British religious scholar (1896–1979)

Donald Macleod Matheson (occasionally only MacLeod Matheson) CBE (1896–1979) was a member of the War Works Commission, and Secretary to the National Trust from 1934 to 1945. Active within the Traditionalist School as a translator and author, he founded The Matheson Trust for the study of comparative religion. He was a sibling of Hilda Matheson. As the National Trust secretary, he was at the receiving end of some of the Ferguson's Gang’s exploits.

==Life==
Born into an aristocratic Scottish family, Matheson was educated at Balliol College, Oxford. After serving in the artillery during World War I, he held the post of Secretary to the National Trust, which with the years earned him an appointment as CBE in 1945. Matheson was a close friend of G. E. H. Palmer (author and translator of the Eastern Orthodox text, the Philokalia). He worked as a Director for John Smedley until his retirement in 1967. Matheson maintained associations with Perennialist authors for many years, and his translations of French works by Schuon and Burckhardt were published in the UK, India and Pakistan. Some of his translations were made in collaboration with Buddhist scholar Marco Pallis.

==Works==
===Books===
- The National Trust: A Record of Fifty Years' Achievement (contributor). London: B.T. Batsford, Ltd., 1946.
- Places of Natural Beauty (National Trust Guide). London: B.T. Batsford, Ltd., 1950.
- Science and the Myth of Progress (one chapter contributed), Bloomington, IN: World Wisdom, 2003 (ISBN 978-0 941532-47-1).

===Articles===
- "The Control of National Parks", The Observer, 23 June 1946, p. 4.
- Articles contributed to Tomorrow (later Studies in Comparative Religion):
- "Knowledge and KNOWLEDGE". Tomorrow 12, no. 2, (1964): 115-118.
- "Psycho-Analysis and Spirituality". Tomorrow 13, no. 2, (1965): 103-108.
- "Two Indian Saints". Tomorrow 13, no. 3, (1965): 38-41.

===Translations===
- Schuon, Frithjof, Spiritual Perspectives and Human Facts.

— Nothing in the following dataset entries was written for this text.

-- pv_equiv track=rewrite | github.com/namuna309/CodingTestPractice | Programmers/level 2/테이블 해시 함수/Source.py | solution
-- ===== SOURCE A (Python) =====
-- def solution(data, col, row_begin, row_end):
--     answer = 0
--     key_row = [i for i in data[0]]
--
--     s = sorted(data, key = lambda x: [x[col - 1], -x[0]])
--     S = [0] * len(s)
--     for i in range(len(s)):
--         for j in range(len(s[i])):
--             S[i] += s[i][j] % (i + 1)
--
--     for i in range(row_begin - 1, row_end):
--         answer ^= S[i]
--     return answer
-- ===== SOURCE B (Python) =====
-- def solution(data, col, row_begin, row_end):
--     # No sort at all: each row's stable rank (rows with a smaller key, plus
--     # earlier rows with an equal key) IS its index in the sorted table, so we
--     # XOR in the modular sum of exactly the rows whose rank falls in the window.
--     n = len(data)
--     keys = [(row[col - 1], -row[0]) for row in data]
--     answer = 0
--     for p in range(n):
--         rank = 0
--         for q in range(n):
--             if keys[q] < keys[p] or (keys[q] == keys[p] and q < p):
--                 rank += 1
--         if row_begin - 1 <= rank < row_end:
--             answer ^= sum(v % (rank + 1) for v in data[p])
--     return answer
-- ===== Notes on version B (the rewrite author's own statement) =====
-- stated objective: alternative
-- what changed: B never sorts: it computes each row's stable rank directly by counting rows with a smaller (x[col-1], -x[0]) key (or an equal key and an earlier position), and XORs in the modular sum of exactly the rows whose rank falls in [row_begin-1, row_end), replacing A's sort + full S table + range XOR.
-- intended difference: On row_begin <= 0 with a nonempty index window, A returns an XOR of S-table entries picked by Python's negative-index wraparound (an accident of list indexing; the problem fixes 1 <= row_begin), while B returns the XOR of the rows whose true sorted rank lies in the window, the intended reading of the window. — e.g. on solution([[3], [5], [7]], 1, -1, -1): A returns 1, B returns 0
import Mathlib
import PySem

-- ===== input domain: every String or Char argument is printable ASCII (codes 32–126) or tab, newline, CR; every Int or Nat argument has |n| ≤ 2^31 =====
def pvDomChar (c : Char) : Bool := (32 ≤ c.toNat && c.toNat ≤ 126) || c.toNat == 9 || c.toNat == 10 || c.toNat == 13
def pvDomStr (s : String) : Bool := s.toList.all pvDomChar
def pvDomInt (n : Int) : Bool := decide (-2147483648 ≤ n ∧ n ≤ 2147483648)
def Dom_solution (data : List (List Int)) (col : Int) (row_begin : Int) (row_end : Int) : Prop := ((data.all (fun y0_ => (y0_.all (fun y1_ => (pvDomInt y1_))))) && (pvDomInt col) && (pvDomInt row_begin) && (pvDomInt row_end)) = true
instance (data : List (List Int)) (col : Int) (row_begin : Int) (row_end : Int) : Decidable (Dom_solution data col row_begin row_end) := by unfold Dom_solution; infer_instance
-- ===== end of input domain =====

-- B never sorts: a row's stable rank (rows with a smaller (x[col-1], -x[0]) key, plus
-- earlier rows with an equal key) is its index in A's sorted table, so B counts ranks
-- and XORs the modular sums of exactly the rows whose rank lies in the queried window.

-- ===== PORT A =====
def solution (data : List (List Int)) (col : Int) (row_begin : Int) (row_end : Int) : Int :=
  let answer : Int := 0
  -- key_row = [i for i in data[0]]  (dead value; data[0] raises on [] — excluded by Pre_)
  let _key_row := (PySem.List.pyGetD data 0 []).map (fun i => i)
  let s := PySem.List.sorted2 data (fun x => PySem.List.pyGetD x (col - 1) 0)
                                   (fun x => -(PySem.List.pyGetD x 0 0))
  let S := PySem.List.pyRepeat [(0 : Int)] (PySem.List.len s)
  let S := (PySem.List.pyRange 0 (PySem.List.len s)).foldl (fun S i =>
      (PySem.List.pyRange 0 (PySem.List.len (PySem.List.pyGetD s i []))).foldl (fun S j =>
        PySem.List.pySetD S i (PySem.List.pyGetD S i 0 +
          PySem.Int.mod (PySem.List.pyGetD (PySem.List.pyGetD s i []) j 0) (i + 1))) S) S
  let answer := (PySem.List.pyRange (row_begin - 1) row_end).foldl (fun acc i =>
      PySem.Int.bxor acc (PySem.List.pyGetD S i 0)) answer
  answer
-- One position of B's scan: the inner fold adds exactly the bucket patterns matching here.
theorem mem_inner_scan (doc : List Char) (i : Nat) (bucket : List String)
    (f : PySem.Set String) (k : String) :
    k ∈ bucket.foldl (fun f k =>
        if !(PySem.Set.contains f k) && PySem.Chars.startswith (doc.drop i) k.toList
        then PySem.Set.add f k else f) f
      ↔ k ∈ f ∨ (k ∈ bucket ∧ PySem.Chars.startswith (doc.drop i) k.toList = true) := by
  induction bucket generalizing f with
  | nil => simp
  | cons x bucket ih =>
    rw [List.foldl_cons]
    by_cases hsw : PySem.Chars.startswith (doc.drop i) x.toList = true
    · by_cases hcx : PySem.Set.contains f x = true
      · have hxf : x ∈ f := (PySem.Set.contains_iff f x).1 hcx
        rw [if_neg (by rw [hcx]; simp), ih]
        constructor
        · rintro (h | h)
          · exact Or.inl h
          · exact Or.inr ⟨List.mem_cons_of_mem _ h.1, h.2⟩
        · rintro (h | ⟨hm, hs⟩)
          · exact Or.inl h
          · rcases List.mem_cons.1 hm with rfl | hm
            · exact Or.inl hxf
            · exact Or.inr ⟨hm, hs⟩
      · have hcx' : PySem.Set.contains f x = false := by simpa using hcx
        rw [if_pos (by rw [hcx', hsw]; rfl), ih]
        constructor
        · rintro (h | h)
          · rcases (PySem.Set.mem_add f x k).1 h with h | rfl
            · exact Or.inl h
            · exact Or.inr ⟨by simp, hsw⟩
          · exact Or.inr ⟨List.mem_cons_of_mem _ h.1, h.2⟩
        · rintro (h | ⟨hm, hs⟩)
          · exact Or.inl ((PySem.Set.mem_add f x k).2 (Or.inl h))
          · rcases List.mem_cons.1 hm with heq | hm
            · exact Or.inl ((PySem.Set.mem_add f x k).2 (Or.inr heq))
            · exact Or.inr ⟨hm, hs⟩
    · have hsw' : PySem.Chars.startswith (doc.drop i) x.toList = false := by simpa using hsw
      rw [if_neg (by rw [hsw']; simp), ih]
      constructor
      · rintro (h | h)
        · exact Or.inl h
        · exact Or.inr ⟨List.mem_cons_of_mem _ h.1, h.2⟩
      · rintro (h | ⟨hm, hs⟩)
        · exact Or.inl h
        · rcases List.mem_cons.1 hm with rfl | hm
          · exact absurd (hsw' ▸ hs) (by simp)
          · exact Or.inr ⟨hm, hs⟩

London: Faber and Faber, 1954 (reprinted by Sophia Perennis under ISBN 978-0-900588-01-3).
- ———, Castes and Races, trans. Marco Pallis and Macleod Matheson. Pates Manor, Bedfont, Middlesex: Perennial Books, 1959.
- ———, Language of the Self, trans. Marco Pallis and Macleod Matheson. Madras: Ganesh, 1959.
- ———, Understanding Islam. London: Allen & Unwin, 1963, 1976, 1979; Baltimore, Maryland: Penguin Books, 1972.
- Burckhardt, Titus, An Introduction to Sufi Doctrine. Wellingborough, Northamptonshire: Thorsons Publishers Ltd, 1976 (new edition by World Wisdom, 2008, ISBN 978-1-933316-50-5).